In 2013, Bonnaroo surpassed Coachella as the largest music festival in the United States—or at least so claimed Seattle-based rapper Macklemore during his Sunday, June 16th set. The Manchester, Tennesee four-day festival laid humble roots in 2001 as a conference of folk and jam bands (the inaugural 'Roo boasted Phil Lesh and Trey Anastasio as top-bill acts), a festival not unlike those that spring up all summer long in the midwest—loads of acts influenced by improvisational rock forefathers The Grateful Dead, or at least their more contemporary descendants, Phish.
What a long, strange trip it's been.
In 2013, Bonnaroo Music Festival presented once-in-a-lifetime classic rock headliners (Paul McCartney and Tom Petty, among others) supported by internet-hyped bands spanning genres, from folk rock to heavy metal to dance-electronica. And hip-hop, lots of hip-hop. In 2013 improvisational rock music (aside from the ever-present Gov't Mule) was in scarce supply.

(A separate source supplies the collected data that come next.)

-- pv_equiv track=rewrite | github.com/YJCh0/Theorycraft | main/Beta/crawl_standalone.py | detect_upgrade_track
-- ===== SOURCE A (Python) =====
-- UPGRADE_TRACKS = {
--     'myth': {
--         'base': 707,
--         'max_upgrades': 8,
--         'levels': [707, 710, 714, 717, 720, 723, 727, 730]
--     },
--     'hero': {
--         'base': 694,
--         'max_upgrades': 8,
--         'levels': [694, 697, 701, 704, 707, 710, 714, 717]
--     },
--     'champion': {
--         'base': 681,
--         'max_upgrades': 8,
--         'levels': [681, 684, 688, 691, 694, 697, 701, 704]
--     },
--     'veteran': {
--         'base': 668,
--         'max_upgrades': 8,
--         'levels': [668, 671, 675, 678, 681, 684, 688, 691]
--     },
--     'adventurer': {
--         'base': 655,
--         'max_upgrades': 8,
--         'levels': [655, 658, 661, 665, 668, 671, 675, 678]
--     },
--     'explorer': {
--         'base': 643,
--         'max_upgrades': 8,
--         'levels': [643, 646, 649, 652, 655, 658, 661, 665]
--     }
-- }
--
-- def detect_upgrade_track(item_level):
--     """Detect upgrade track and level from item level"""
--     for track_name, track_info in UPGRADE_TRACKS.items():
--         if item_level in track_info['levels']:
--             upgrade_level = track_info['levels'].index(item_level)
--             return (track_name.title(), upgrade_level, track_info['max_upgrades'])
--
--     # Beyond max myth track
--     if item_level >= 730:
--         return ("Myth", 8, 8)
--
--     return None
-- ===== SOURCE B (Python) =====
-- UPGRADE_TRACKS = {
--     'myth': {
--         'base': 707,
--         'max_upgrades': 8,
--         'levels': [707, 710, 714, 717, 720, 723, 727, 730]
--     },
--     'hero': {
--         'base': 694,
--         'max_upgrades': 8,
--         'levels': [694, 697, 701, 704, 707, 710, 714, 717]
--     },
--     'champion': {
--         'base': 681,
--         'max_upgrades': 8,
--         'levels': [681, 684, 688, 691, 694, 697, 701, 704]
--     },
--     'veteran': {
--         'base': 668,
--         'max_upgrades': 8,
--         'levels': [668, 671, 675, 678, 681, 684, 688, 691]
--     },
--     'adventurer': {
--         'base': 655,
--         'max_upgrades': 8,
--         'levels': [655, 658, 661, 665, 668, 671, 675, 678]
--     },
--     'explorer': {
--         'base': 643,
--         'max_upgrades': 8,
--         'levels': [643, 646, 649, 652, 655, 658, 661, 665]
--     }
-- }
--
-- # The six tracks' level lists are overlapping 8-entry windows of ONE global ladder of
-- # 28 distinct levels: each track starts 4 ladder positions above the previous one
-- # (explorer at 0, adventurer at 4, ..., myth at 20).  So a level's track and index are
-- # pure arithmetic on its ladder position p: the winning (earliest-declared = highest)
-- # track starts at min(20, 4*(p//4)), and the index is p minus that start.
-- LADDER = sorted({lvl for info in UPGRADE_TRACKS.values() for lvl in info['levels']})
-- TIER_NAMES = ['Explorer', 'Adventurer', 'Veteran', 'Champion', 'Hero', 'Myth']
--
-- def detect_upgrade_track(item_level):
--     """Detect upgrade track and level from item level"""
--     # binary search for item_level's position in the sorted ladder
--     lo, hi = 0, len(LADDER)
--     while lo < hi:
--         mid = (lo + hi) // 2
--         if LADDER[mid] < item_level:
--             lo = mid + 1
--         else:
--             hi = mid
--     if lo < len(LADDER) and LADDER[lo] == item_level:
--         start = min(20, lo - lo % 4)
--         return (TIER_NAMES[start // 4], lo - start, 8)
--     if item_level >= 730:
--         return ("Myth", 8, 8)
--     return None
-- ===== Notes on version B (the rewrite author's own statement) =====
-- stated objective: alternative
-- what changed: Replaces the per-track membership-scan-plus-list.index with arithmetic on one sorted global ladder of all distinct levels: a binary search finds the level's ladder position, and the winning track and index are computed in closed form from that position, exploiting that the six tracks are overlapping eight-entry windows starting every fourth ladder position with the earliest-declared track highest.
import Mathlib
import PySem

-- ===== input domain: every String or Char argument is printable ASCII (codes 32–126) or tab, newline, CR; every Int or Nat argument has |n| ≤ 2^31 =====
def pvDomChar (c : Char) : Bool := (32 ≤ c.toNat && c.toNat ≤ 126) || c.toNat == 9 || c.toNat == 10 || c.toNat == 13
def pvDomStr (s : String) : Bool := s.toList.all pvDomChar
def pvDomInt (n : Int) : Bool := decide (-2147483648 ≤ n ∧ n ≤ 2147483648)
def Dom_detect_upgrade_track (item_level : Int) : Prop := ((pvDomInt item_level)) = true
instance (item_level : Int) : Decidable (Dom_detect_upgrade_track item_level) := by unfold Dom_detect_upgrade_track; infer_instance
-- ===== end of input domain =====

-- B replaces A's per-track membership-scan-plus-.index with a binary search on one
-- sorted global ladder plus closed-form arithmetic on the ladder position; return values only.

-- ===== PORT A =====
-- str.title, exact for ASCII strings (all track names here are ASCII): an alphabetic
-- character is uppercased after a non-alphabetic position and lowercased otherwise.
def pvAsciiTitle (s : String) : String :=
  String.ofList ((s.toList.foldl
    (fun (acc : List Char × Bool) c =>
      if ('a' ≤ c ∧ c ≤ 'z') ∨ ('A' ≤ c ∧ c ≤ 'Z') then
        (((if acc.2 then
            (if 'A' ≤ c ∧ c ≤ 'Z' then Char.ofNat (c.toNat + 32) else c)
          else
            (if 'a' ≤ c ∧ c ≤ 'z' then Char.ofNat (c.toNat - 32) else c)) :: acc.1), true)
      else (c :: acc.1, false))
    ([], false)).1.reverse)

-- UPGRADE_TRACKS in insertion order as (name, max_upgrades, levels); the 'base' field
-- is never read by detect_upgrade_track and is omitted.
def pvUpgradeTracks : List (String × Int × List Int) :=
  [ ("myth",       8, [707, 710, 714, 717, 720, 723, 727, 730]),
    ("hero",       8, [694, 697, 701, 704, 707, 710, 714, 717]),
    ("champion",   8, [681, 684, 688, 691, 694, 697, 701, 704]),
    ("veteran",    8, [668, 671, 675, 678, 681, 684, 688, 691]),
    ("adventurer", 8, [655, 658, 661, 665, 668, 671, 675, 678]),
    ("explorer",   8, [643, 646, 649, 652, 655, 658, 661, 665]) ]

-- the for-loop with early return; .index is guarded by the membership test, so the
-- getD 0 default is never taken (exact).
def pvDetectLoop (item_level : Int) : List (String × Int × List Int) → Option (String × Int × Int)
  | [] => none
  | (name, maxU, levels) :: rest =>
    if item_level ∈ levels then
      some (pvAsciiTitle name, Int.ofNat ((PySem.List.index? levels item_level).getD 0), maxU)
    else pvDetectLoop item_level rest

def detect_upgrade_track (item_level : Int) : Option (String × Int × Int) :=
  match pvDetectLoop item_level pvUpgradeTracks with
  | some r => some r
  | none => if item_level ≥ 730 then some ("Myth", 8, 8) else none

-- ===== PORT B =====
-- LADDER = sorted({lvl for info in UPGRADE_TRACKS.values() for lvl in info['levels']})
def pvLadder : List Int :=
  PySem.List.sorted (PySem.Set.ofList (pvUpgradeTracks.flatMap (fun t => t.2.2))) (fun x => x) false

def pvTierNames : List String :=
  ["Explorer", "Adventurer", "Veteran", "Champion", "Hero", "Myth"]

-- the while-loop binary search (lo, hi on the ladder); LADDER[mid] is always in range
-- since 0 ≤ lo ≤ mid < hi ≤ len, so the getD 0 default is never taken (exact).
-- fuel = len(LADDER) ≥ hi - lo bounds the iteration count (totality device only).
def pvBinSearch (x : Int) : Nat → Nat → Nat → Nat
  | 0, lo, _ => lo
  | fuel + 1, lo, hi =>
    if lo < hi then
      let mid := (lo + hi) / 2
      if pvLadder.getD mid 0 < x then pvBinSearch x fuel (mid + 1) hi
      else pvBinSearch x fuel lo mid
    else lo

def detect_upgrade_track_alt (item_level : Int) : Option (String × Int × Int) :=
  let lo := pvBinSearch item_level pvLadder.length 0 pvLadder.length
  if lo < pvLadder.length ∧ pvLadder.getD lo 0 = item_level then
    let start := min 20 (lo - lo % 4)
    some (pvTierNames.getD (start / 4) "", Int.ofNat (lo - start), 8)
  else if item_level ≥ 730 then some ("Myth", 8, 8) else none

-- ===== PRECONDITION & SPEC =====
def Spec_detect_upgrade_track (item_level : Int) (out : Option (String × Int × Int)) : Prop := out = detect_upgrade_track_alt item_level
instance (item_level : Int) (out : Option (String × Int × Int)) : Decidable (Spec_detect_upgrade_track item_level out) := by unfold Spec_detect_upgrade_track; infer_instance

-- ===== CLAIM (what is proved, stated in full; the proofs are below) =====
def Claim_equal_detect_upgrade_track : Prop := ∀ (item_level : Int), Dom_detect_upgrade_track item_level → Spec_detect_upgrade_track item_level (detect_upgrade_track item_level)

-- ===== LEMMAS AND PROOFS =====

-- the fully evaluated ladder
set_option maxRecDepth 4000 in
lemma pvLadder_eval : pvLadder =
  [643, 646, 649, 652, 655, 658, 661, 665, 668, 671, 675, 678, 681, 684, 688, 691,
   694, 697, 701, 704, 707, 710, 714, 717, 720, 723, 727, 730] := by
  decide

lemma pvA_out (i : Int) (h : i < 643 ∨ 730 < i) :
    detect_upgrade_track i = if i ≥ 730 then some ("Myth", 8, 8) else none := by
  have : pvDetectLoop i pvUpgradeTracks = none := by
    simp only [pvUpgradeTracks, pvDetectLoop, List.mem_cons, List.not_mem_nil, or_false]
    split_ifs <;> first | omega | rfl
  simp [detect_upgrade_track, this]

-- any ladder entry is at least 643 (and out-of-range getD defaults never arise below 28)
lemma pvLadder_getD_ge (m : Nat) (hm : m < 28) : 643 ≤ pvLadder.getD m 0 := by
  rw [pvLadder_eval]; interval_cases m <;> decide

lemma pvLadder_getD_le (m : Nat) (hm : m < 28) : pvLadder.getD m 0 ≤ 730 := by
  rw [pvLadder_eval]; interval_cases m <;> decide

-- below 643 every comparison in the search is false, so lo never moves from 0
lemma pvBS_low (i : Int) (h : i ≤ 643) (fuel hi : Nat) (hhi : hi ≤ 28) :
    pvBinSearch i fuel 0 hi = 0 := by
  induction fuel generalizing hi with
  | zero => rfl
  | succ fuel ih =>
    rw [pvBinSearch]
    split
    · have : ¬ pvLadder.getD ((0 + hi) / 2) 0 < i := by
        have := pvLadder_getD_ge ((0 + hi) / 2) (by omega); omega
      simp only [this, if_false]
      exact ih _ (by omega)
    · rfl

-- above 730 every comparison is true, so lo chases hi up to it
lemma pvBS_high (i : Int) (h : 730 < i) (fuel lo hi : Nat) (hfuel : hi - lo ≤ fuel)
    (hlo : lo ≤ hi) (hhi : hi ≤ 28) : pvBinSearch i fuel lo hi = hi := by
  induction fuel generalizing lo hi with
  | zero => rw [pvBinSearch]; omega
  | succ fuel ih =>
    rw [pvBinSearch]
    split
    · rename_i hlt
      have : pvLadder.getD ((lo + hi) / 2) 0 < i := by
        have := pvLadder_getD_le ((lo + hi) / 2) (by omega); omega
      simp only [this, if_true]
      exact ih _ _ (by omega) (by omega) hhi
    · omega

lemma pvB_out (i : Int) (h : i < 643 ∨ 730 < i) :
    detect_upgrade_track_alt i = if i ≥ 730 then some ("Myth", 8, 8) else none := by
  unfold detect_upgrade_track_alt
  have hlen : pvLadder.length = 28 := by rw [pvLadder_eval]; rfl
  rcases h with h | h
  · rw [hlen, pvBS_low i (by omega) 28 28 (by omega)]
    have h0 : pvLadder.getD 0 0 = (643 : Int) := by rw [pvLadder_eval]; rfl
    simp only [h0]
    split_ifs <;> first | omega | rfl
  · rw [hlen, pvBS_high i h 28 0 28 (by omega) (by omega) (by omega)]
    simp only [lt_self_iff_false, false_and, if_false]

-- ===== VERDICT (by name: the statement is the Claim_ definition above) =====
set_option maxHeartbeats 4000000 in
set_option maxRecDepth 8000 in
theorem detect_upgrade_track_spec : Claim_equal_detect_upgrade_track := by
  intro i _
  unfold Spec_detect_upgrade_track
  by_cases h : 643 ≤ i ∧ i ≤ 730
  · obtain ⟨h1, h2⟩ := h
    interval_cases i <;> decide
  · rw [pvA_out i (by omega), pvB_out i (by omega)]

The changeover, roughly, occurred the last time I attended Bonnaroo: in 2008, when the headliners were Metallica, Pearl Jam, Jack Johnson and… Kanye West? West's infamous set delay that year is already the stuff of legend. When I left that year, people anticipated that Bonnaroo's more radio-and-internet-friendly would be short lived. Those people were wrong.
This year, Bonnaroo had more hip-hop artists per weekend than Coachella did, with less irritating celebrities present—and along with those advantages came an identity crisis. How much of Bonnaroo's original DNA remains in its 2013 mutation? Besides camping, mud, and twenty-somethings ingesting hallucinogens, I mean.
Sure, with his outspoken reformist bent, Macklemore is cut from some of the same cloth as the Dead, but those fibers are scant and few. And as for the rigid dance rock acts present, like Django Django and The XX, they seemed otherworldly and hypnotic—but completely unlike The String Cheese Incident or Umphrey's McGee in aesthetic and artistic intent.
As a folk rock icon none of you might have heard of before once said: the times they are a-changing.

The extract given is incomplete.